Collected data
------------------------------
-- pv_equiv track=rewrite | github.com/szaboeman/adventOfCode2015python | day17/day17.py | solvedB
-- ===== SOURCE A (Python) =====
-- import itertools
--
-- def solvedB(data):
--     good=False
--     c=0
--     for i in range(1,len(data)):
--         perm=list(itertools.combinations(data, i))
--         for p in perm:
--             if sum(p)==150:
--                 good=True
--                 c+=1
--         if good:
--             return c
-- ===== SOURCE B (Python) =====
-- def solvedB(data):
--     n = len(data)
--
--     def cnt(i, k, t):
--         # number of ways to pick k elements from data[i:] summing to t
--         if k == 0:
--             return 1 if t == 0 else 0
--         if i == n:
--             return 0
--         return cnt(i + 1, k - 1, t - data[i]) + cnt(i + 1, k, t)
--
--     for k in range(1, n):
--         c = cnt(0, k, 150)
--         if c:
--             return c
--     return None
-- ===== Notes on version B (the rewrite author's own statement) =====
-- stated objective: alternative
-- what changed: B counts subsets of each size by an include/exclude structural recursion instead of materializing every itertools.combinations tuple and summing it, and drops A's redundant 'good' flag/accumulated counter.
import Mathlib
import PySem

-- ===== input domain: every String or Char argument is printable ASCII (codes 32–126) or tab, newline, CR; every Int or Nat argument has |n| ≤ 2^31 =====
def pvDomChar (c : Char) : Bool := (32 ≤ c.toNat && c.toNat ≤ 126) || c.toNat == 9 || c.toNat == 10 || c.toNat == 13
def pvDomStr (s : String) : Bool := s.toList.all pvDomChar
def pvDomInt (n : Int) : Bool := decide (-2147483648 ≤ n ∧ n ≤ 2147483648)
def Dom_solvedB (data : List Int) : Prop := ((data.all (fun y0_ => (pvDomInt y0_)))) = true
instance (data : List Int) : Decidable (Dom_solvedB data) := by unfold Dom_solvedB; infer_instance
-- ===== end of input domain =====

-- B replaces A's enumeration of itertools.combinations tuples by an include/exclude
-- counting recursion (alternative decomposition, no asymptotic speed claim).

-- ===== PORT A =====
-- inner 'for p in perm' loop of A, over state (good, c)
def solvedBInner (perm : List (List Int)) (gc : Bool × Int) : Bool × Int :=
  perm.foldl (fun gc p => if p.sum == 150 then (true, gc.2 + 1) else gc) gc

-- outer 'for i in range(1, len(data))' loop of A, carrying (good, c)
def solvedBLoop (data : List Int) (good : Bool) (c : Int) : List Int → Option Int
  | [] => none
  | i :: rest =>
      let gc := solvedBInner (PySem.List.combinations data i.toNat) (good, c)
      if gc.1 then some gc.2 else solvedBLoop data gc.1 gc.2 rest

def solvedB (data : List Int) : Option Int :=
  solvedBLoop data false 0 (PySem.List.pyRange 1 ((data.length : Int)) 1)

-- ===== PORT B =====
-- cnt(i, k, t) of Source B: recursion on the suffix data[i:]
def cntB : List Int → Nat → Int → Int
  | _, 0, t => if t == 0 then 1 else 0
  | [], _ + 1, _ => 0
  | x :: xs, k + 1, t => cntB xs k (t - x) + cntB xs (k + 1) t

-- 'for k in range(1, n)' loop of Source B
def solvedBAltLoop (data : List Int) : List Int → Option Int
  | [] => none
  | k :: rest =>
      let c := cntB data k.toNat 150
      if c ≠ 0 then some c else solvedBAltLoop data rest

def solvedB_alt (data : List Int) : Option Int :=
  solvedBAltLoop data (PySem.List.pyRange 1 ((data.length : Int)) 1)

-- ===== PRECONDITION & SPEC =====
def Spec_solvedB (data : List Int) (out : Option Int) : Prop := out = solvedB_alt data
instance (data : List Int) (out : Option Int) : Decidable (Spec_solvedB data out) := by unfold Spec_solvedB; infer_instance

-- ===== CLAIM (what is proved, stated in full; the proofs are below) =====
def Claim_equal_solvedB : Prop := ∀ (data : List Int), Dom_solvedB data → Spec_solvedB data (solvedB data)

-- ===== LEMMAS AND PROOFS =====

-- A's inner loop computes (good || ∃ hit, c + #hits)
theorem solvedBInner_eq (perm : List (List Int)) (g : Bool) (c : Int) :
    solvedBInner perm (g, c)
      = (g || perm.any (fun p => p.sum == 150),
         c + (perm.countP (fun p => p.sum == 150) : Int)) := by
  induction perm generalizing g c with
  | nil => simp [solvedBInner]
  | cons p rest ih =>
      simp only [solvedBInner] at ih ⊢
      rw [List.foldl_cons]
      by_cases h : p.sum = 150
      · have hb : (p.sum == 150) = true := by simp [h]
        simp only [hb, if_true]
        rw [ih true (c + 1)]
        simp only [List.any_cons, hb, Bool.true_or, Bool.or_true, List.countP_cons,
          if_true, Prod.mk.injEq, Nat.cast_add, Nat.cast_one]
        exact ⟨trivial, by ring⟩
      · have hb : (p.sum == 150) = false := by simp [h]
        simp only [hb, Bool.false_eq_true, if_false]
        rw [ih g c]
        simp [List.any_cons, hb]

-- B's counter counts exactly the combinations summing to t
theorem cntB_eq (xs : List Int) (k : Nat) (t : Int) :
    cntB xs k t = ((PySem.List.combinations xs k).countP (fun p => p.sum == t) : Int) := by
  induction xs generalizing k t with
  | nil =>
      cases k with
      | zero =>
          simp only [cntB, PySem.List.combinations_zero]
          by_cases h : t = 0
          · simp [h]
          · have h' : ¬ ((0 : Int) = t) := fun e => h e.symm
            simp [h, h']
      | succ k => simp [cntB, PySem.List.combinations_nil_succ]
  | cons x xs ih =>
      cases k with
      | zero =>
          simp only [cntB, PySem.List.combinations_zero]
          by_cases h : t = 0
          · simp [h]
          · have h' : ¬ ((0 : Int) = t) := fun e => h e.symm
            simp [h, h']
      | succ k =>
          simp only [cntB, PySem.List.combinations_cons_succ, List.countP_append,
            List.countP_map, ih]
          have hpred : ∀ p : List Int, p ∈ PySem.List.combinations xs k →
              (((fun p : List Int => p.sum == t) ∘ (x :: ·)) p = true
                ↔ (fun p : List Int => p.sum == t - x) p = true) := by
            intro p _
            simp only [Function.comp_apply, List.sum_cons, beq_iff_eq]
            omega
          rw [List.countP_congr hpred]
          push_cast
          ring

-- the two outer loops agree as long as A enters each iteration with (false, 0)
theorem loops_eq (data : List Int) (is : List Int) :
    solvedBLoop data false 0 is = solvedBAltLoop data is := by
  induction is with
  | nil => rfl
  | cons i rest ih =>
      simp only [solvedBLoop, solvedBAltLoop, solvedBInner_eq, cntB_eq, Bool.false_or,
        zero_add]
      set L := PySem.List.combinations data i.toNat with hL
      by_cases h : L.any (fun p => p.sum == 150) = true
      · have hpos : 0 < L.countP (fun p => p.sum == 150) :=
          List.countP_pos_iff.mpr (List.any_eq_true.mp h)
        have hne : ((L.countP (fun p => p.sum == 150) : Int)) ≠ 0 := by
          exact_mod_cast hpos.ne'
        rw [if_pos h, if_pos hne]
      · have hz : L.countP (fun p => p.sum == 150) = 0 := by
          rw [List.countP_eq_zero]
          intro a ha hp
          exact h (List.any_eq_true.mpr ⟨a, ha, hp⟩)
        have hfalse : L.any (fun p => p.sum == 150) = false := by
          simpa using h
        have hcz : ((L.countP (fun p => p.sum == 150) : Int)) = 0 := by
          rw [hz]; rfl
        rw [if_neg h, if_neg (by simp [hcz]), hfalse, hcz]
        exact ih

-- ===== VERDICT (by name: the statement is the Claim_ definition above) =====
theorem solvedB_spec : Claim_equal_solvedB := by
  intro data _
  show solvedB data = solvedB_alt data
  unfold solvedB solvedB_alt
  exact loops_eq data _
------------------------------
**Work request:** Search the data above for the string "rest" and copy each line that has it.

**Response box:**
  | i :: rest =>
      if gc.1 then some gc.2 else solvedBLoop data gc.1 gc.2 rest
  | k :: rest =>
      if c ≠ 0 then some c else solvedBAltLoop data rest
  | cons p rest ih =>
  | cons i rest ih =>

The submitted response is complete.